Энни собралась было что-то сказать, но, увидев обезумевший взгляд Остры, передумала.
– Оставь меня в покое! – повторила та.
Энни встала, собираясь уходить.
– Поговорим позже.
– Убирайся! – прокричала Остра и разразилась слезами.
Энни, едва сдерживая рвущиеся наружу рыдания, вышла из комнаты.
Энни глядела на лицо Остры, вырисовывающееся на фоне раскинувшегося за окном пейзажа – горных пастбищ, перемежающихся рощами стройных кедров. Голова девушки заслоняла тот самый холм, на котором в небольшом замке жил хозяин деревни. Мимо прогрохотал экипаж, и табун лошадей проводил его любопытным взглядом.
– Ты все еще со мной не разговариваешь, – умоляющим голосом обратилась Энни к подруге. – Уже прошло три дня.
Остра еще сильней нахмурилась, но не отвела взора от окна.
– Отлично, – фыркнула Энни. – Я извинялась перед тобой сотню раз. У меня уже почти отсох язык. Даже не знаю, чего еще ты от меня хочешь.
Остра что-то тихо пролепетала в ответ, но ее слова, будто птички, выпорхнули в окно.

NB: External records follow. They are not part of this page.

-- pv_equiv track=rewrite | github.com/gamalamadingdong/TWX | data_processing/parse_cve.py | infer_cwe_from_description
-- ===== SOURCE A (Python) =====
-- from typing import Dict, List, Any, Optional
--
-- def infer_cwe_from_description(description: str) -> List[str]:
--     """
--     Infer likely CWE IDs when explicit CWE information is not provided.
--     Used as a fallback for CVEs without CWE mappings.
--     """
--     if not description:
--         return []
--
--     description = description.lower()
--     inferred_cwes = []
--
--     # Map keywords to CWE IDs - ordered by specificity
--     keyword_cwe_map = {
--         # SQL Injection patterns
--         'sql injection': 'CWE-89',
--         'sqli ': 'CWE-89',
--         'sql command': 'CWE-89',
--
--         # XSS patterns
--         'cross-site scripting': 'CWE-79',
--         'cross site scripting': 'CWE-79',
--         'xss': 'CWE-79',
--
--         # Command Injection
--         'command injection': 'CWE-78',
--         'os command': 'CWE-78',
--         'shell injection': 'CWE-78',
--
--         # Path Traversal
--         'path traversal': 'CWE-22',
--         'directory traversal': 'CWE-22',
--         'file inclusion': 'CWE-98',
--
--         # Memory Safety
--         'buffer overflow': 'CWE-120',
--         'stack overflow': 'CWE-121',
--         'heap overflow': 'CWE-122',
--         'use after free': 'CWE-416',
--         'null pointer': 'CWE-476',
--
--         # Authentication
--         'authentication bypass': 'CWE-287',
--         'hardcoded password': 'CWE-798',
--         'weak password': 'CWE-521',
--
--         # Information Disclosure
--         'information disclosure': 'CWE-200',
--         'sensitive information': 'CWE-200',
--
--         # Access Control
--         'improper authorization': 'CWE-285',
--         'improper access control': 'CWE-284',
--         'privilege escalation': 'CWE-269',
--     }
--
--     for keyword, cwe_id in keyword_cwe_map.items():
--         if keyword in description and cwe_id not in inferred_cwes:
--             inferred_cwes.append(cwe_id)
--
--     return inferred_cwes
-- ===== SOURCE B (Python) =====
-- def infer_cwe_from_description(description):
--     """
--     Infer likely CWE IDs when explicit CWE information is not provided.
--     Grouped synonym lists per CWE (in A's first-appearance order) make the
--     explicit 'not in' dedup scan unnecessary.
--     """
--     if not description:
--         return []
--     d = description.lower()
--     cwe_groups = [
--         ('CWE-89', ['sql injection', 'sqli ', 'sql command']),
--         ('CWE-79', ['cross-site scripting', 'cross site scripting', 'xss']),
--         ('CWE-78', ['command injection', 'os command', 'shell injection']),
--         ('CWE-22', ['path traversal', 'directory traversal']),
--         ('CWE-98', ['file inclusion']),
--         ('CWE-120', ['buffer overflow']),
--         ('CWE-121', ['stack overflow']),
--         ('CWE-122', ['heap overflow']),
--         ('CWE-416', ['use after free']),
--         ('CWE-476', ['null pointer']),
--         ('CWE-287', ['authentication bypass']),
--         ('CWE-798', ['hardcoded password']),
--         ('CWE-521', ['weak password']),
--         ('CWE-200', ['information disclosure', 'sensitive information']),
--         ('CWE-285', ['improper authorization']),
--         ('CWE-284', ['improper access control']),
--         ('CWE-269', ['privilege escalation']),
--     ]
--     return [cwe for cwe, kws in cwe_groups if any(kw in d for kw in kws)]
-- ===== Notes on version B (the rewrite author's own statement) =====
-- stated objective: simpler
-- what changed: Replaced the flat keyword-to-CWE dict walk with its explicit dedup membership scan of the result list by an ordered list of (cwe, synonyms) groups and a single filter with any(), so the dedup scan disappears.
import Mathlib
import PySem

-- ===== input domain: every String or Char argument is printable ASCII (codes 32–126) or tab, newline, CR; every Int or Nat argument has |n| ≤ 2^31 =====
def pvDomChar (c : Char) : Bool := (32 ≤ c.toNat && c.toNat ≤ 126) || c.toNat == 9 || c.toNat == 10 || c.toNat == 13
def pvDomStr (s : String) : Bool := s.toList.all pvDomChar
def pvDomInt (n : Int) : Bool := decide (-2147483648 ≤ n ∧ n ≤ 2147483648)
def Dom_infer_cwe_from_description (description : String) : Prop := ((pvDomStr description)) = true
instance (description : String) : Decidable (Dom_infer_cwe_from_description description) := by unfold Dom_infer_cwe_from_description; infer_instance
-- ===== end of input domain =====

-- B groups the same keyword→CWE pairs per CWE (keywords of each CWE are contiguous in A's dict,
-- groups in first-appearance order) and filters with any(), eliminating A's explicit dedup scan.

-- ===== PORT A =====
-- A's keyword_cwe_map, as the (keyword, cwe_id) pairs in dict insertion order
def pvPairsA : List (String × String) :=
  [("sql injection", "CWE-89"), ("sqli ", "CWE-89"), ("sql command", "CWE-89"),
   ("cross-site scripting", "CWE-79"), ("cross site scripting", "CWE-79"), ("xss", "CWE-79"),
   ("command injection", "CWE-78"), ("os command", "CWE-78"), ("shell injection", "CWE-78"),
   ("path traversal", "CWE-22"), ("directory traversal", "CWE-22"), ("file inclusion", "CWE-98"),
   ("buffer overflow", "CWE-120"), ("stack overflow", "CWE-121"), ("heap overflow", "CWE-122"),
   ("use after free", "CWE-416"), ("null pointer", "CWE-476"),
   ("authentication bypass", "CWE-287"), ("hardcoded password", "CWE-798"), ("weak password", "CWE-521"),
   ("information disclosure", "CWE-200"), ("sensitive information", "CWE-200"),
   ("improper authorization", "CWE-285"), ("improper access control", "CWE-284"),
   ("privilege escalation", "CWE-269")]

-- loop body: if keyword in description and cwe_id not in inferred_cwes: inferred_cwes.append(cwe_id)
def pvStepA (d : String) (acc : List String) (p : String × String) : List String :=
  if PySem.Str.isIn p.1 d && !(acc.contains p.2) then acc ++ [p.2] else acc

def infer_cwe_from_description (description : String) : List String :=
  if description = "" then []
  else pvPairsA.foldl (pvStepA (PySem.Str.lower description)) []

-- ===== PORT B =====
def pvGroupsB : List (String × List String) :=
  [("CWE-89", ["sql injection", "sqli ", "sql command"]),
   ("CWE-79", ["cross-site scripting", "cross site scripting", "xss"]),
   ("CWE-78", ["command injection", "os command", "shell injection"]),
   ("CWE-22", ["path traversal", "directory traversal"]),
   ("CWE-98", ["file inclusion"]),
   ("CWE-120", ["buffer overflow"]),
   ("CWE-121", ["stack overflow"]),
   ("CWE-122", ["heap overflow"]),
   ("CWE-416", ["use after free"]),
   ("CWE-476", ["null pointer"]),
   ("CWE-287", ["authentication bypass"]),
   ("CWE-798", ["hardcoded password"]),
   ("CWE-521", ["weak password"]),
   ("CWE-200", ["information disclosure", "sensitive information"]),
   ("CWE-285", ["improper authorization"]),
   ("CWE-284", ["improper access control"]),
   ("CWE-269", ["privilege escalation"])]

-- [cwe for cwe, kws in cwe_groups if any(kw in d for kw in kws)]
def infer_cwe_from_description_alt (description : String) : List String :=
  if description = "" then []
  else
    let d := PySem.Str.lower description
    (pvGroupsB.filter (fun g => g.2.any (fun kw => PySem.Str.isIn kw d))).map Prod.fst

-- ===== PRECONDITION & SPEC =====
def Spec_infer_cwe_from_description (description : String) (out : List String) : Prop := out = infer_cwe_from_description_alt description
instance (description : String) (out : List String) : Decidable (Spec_infer_cwe_from_description description out) := by unfold Spec_infer_cwe_from_description; infer_instance

-- ===== CLAIM (what is proved, stated in full; the proofs are below) =====
def Claim_equal_infer_cwe_from_description : Prop := ∀ (description : String), Dom_infer_cwe_from_description description → Spec_infer_cwe_from_description description (infer_cwe_from_description description)

-- ===== LEMMAS AND PROOFS =====

-- once a cwe is in the accumulator, the rest of its keyword group changes nothing
lemma foldA_mem (d c : String) (kws : List String) (acc : List String) (h : c ∈ acc) :
    (kws.map (fun k => (k, c))).foldl (pvStepA d) acc = acc := by
  induction kws with
  | nil => rfl
  | cons k kws ih =>
      simp only [List.map_cons, List.foldl_cons]
      have : pvStepA d acc (k, c) = acc := by
        simp [pvStepA, h]
      rw [this, ih]

-- processing one whole keyword group from an accumulator not containing its cwe
lemma foldA_group (d c : String) (kws : List String) (acc : List String) (h : c ∉ acc) :
    (kws.map (fun k => (k, c))).foldl (pvStepA d) acc
      = if kws.any (fun kw => PySem.Str.isIn kw d) then acc ++ [c] else acc := by
  induction kws with
  | nil => simp
  | cons k kws ih =>
      simp only [List.map_cons, List.foldl_cons, List.any_cons]
      by_cases hk : PySem.Str.isIn k d = true
      · have hstep : pvStepA d acc (k, c) = acc ++ [c] := by
          simp only [pvStepA]; rw [hk]; simp [h]
        rw [hstep, foldA_mem d c kws _ (by simp)]
        simp only [hk, Bool.true_or, if_pos]
      · have hkf : PySem.Str.isIn k d = false := by
          exact Bool.not_eq_true _ ▸ (by simpa using hk)
        have hstep : pvStepA d acc (k, c) = acc := by
          simp only [pvStepA]; rw [hkf]; simp
        rw [hstep, ih]
        simp only [hkf, Bool.false_or]

-- A's flat fold over the concatenated groups equals B's filter, given distinct fresh cwes
lemma foldA_groups (d : String) (groups : List (String × List String)) (acc : List String)
    (hdis : ∀ c ∈ groups.map Prod.fst, c ∉ acc) (hnd : (groups.map Prod.fst).Nodup) :
    (groups.flatMap (fun g => g.2.map (fun k => (k, g.1)))).foldl (pvStepA d) acc
      = acc ++ (groups.filter (fun g => g.2.any (fun kw => PySem.Str.isIn kw d))).map Prod.fst := by
  induction groups generalizing acc with
  | nil => simp
  | cons g gs ih =>
      obtain ⟨c, kws⟩ := g
      simp only [List.flatMap_cons, List.foldl_append]
      have hc : c ∉ acc := hdis c (by simp)
      rw [foldA_group d c kws acc hc]
      simp only [List.map_cons, List.nodup_cons] at hnd
      by_cases hm : kws.any (fun kw => PySem.Str.isIn kw d) = true
      · rw [if_pos hm, ih (acc ++ [c])
          (by
            intro c' hc'
            simp only [List.mem_append, List.mem_singleton]
            rintro (h1 | rfl)
            · exact hdis c' (by simp [hc']) h1
            · exact hnd.1 hc')
          hnd.2,
          List.filter_cons_of_pos (by exact hm), List.map_cons]
        simp
      · rw [if_neg hm, ih acc (fun c' hc' => hdis c' (by simp [hc'])) hnd.2,
          List.filter_cons_of_neg (by exact hm)]

-- ===== VERDICT (by name: the statement is the Claim_ definition above) =====
theorem infer_cwe_from_description_spec : Claim_equal_infer_cwe_from_description := by
  intro description _
  unfold Spec_infer_cwe_from_description infer_cwe_from_description infer_cwe_from_description_alt
  by_cases h : description = ""
  · simp [h]
  · rw [if_neg h, if_neg h]
    have hlist : pvPairsA = pvGroupsB.flatMap (fun g => g.2.map (fun k => (k, g.1))) := by rfl
    rw [hlist, foldA_groups _ pvGroupsB [] (by simp) (by decide)]
    simp [pvGroupsB]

– Что-что? – переспросила ее Энни.
– Я сказала, ты могла бы пообещать, – все еще не поворачиваясь лицом к подруге, повторила Остра, – что больше не станешь пытаться сбежать.
– Я все равно не смогу этого сделать. Капитан Марл теперь не спускает с меня глаз.
– Когда мы доберемся до женского монастыря, там не будет никакого капитана Марла, – медленно, словно обращаясь к ребенку, проговорила Остра. – Я хочу, чтобы ты пообещала, что этого не повторится больше никогда. Что ты больше никогда не предпримешь попытки сбежать.
– Ничего-то ты не понимаешь, Остра.
Молчание.
Энни уже собралась что-то сказать, но передумала и, закрыв глаза, позволила своему телу расслабиться в беспрестанно трясущемся экипаже и сделала вид, что окружающее ее ничуть не интересует.
Она предавалась мечтам с такой легкостью, будто надевала их на себя, как одежду. Для начала она пробудила воспоминания о Родерике, об их первом сладостном поцелуе, когда они оба сидели верхом на лошадях. Это потянуло за собой цепочку прочих встреч и, в конечном счете, привело к небезызвестной ночи в гробнице с последующим унизительным наказанием. Хотя память о той ночи стушевалась, она хотела ее восстановить, чтобы вновь испытать волнующие и одновременно пугающие ее ласки.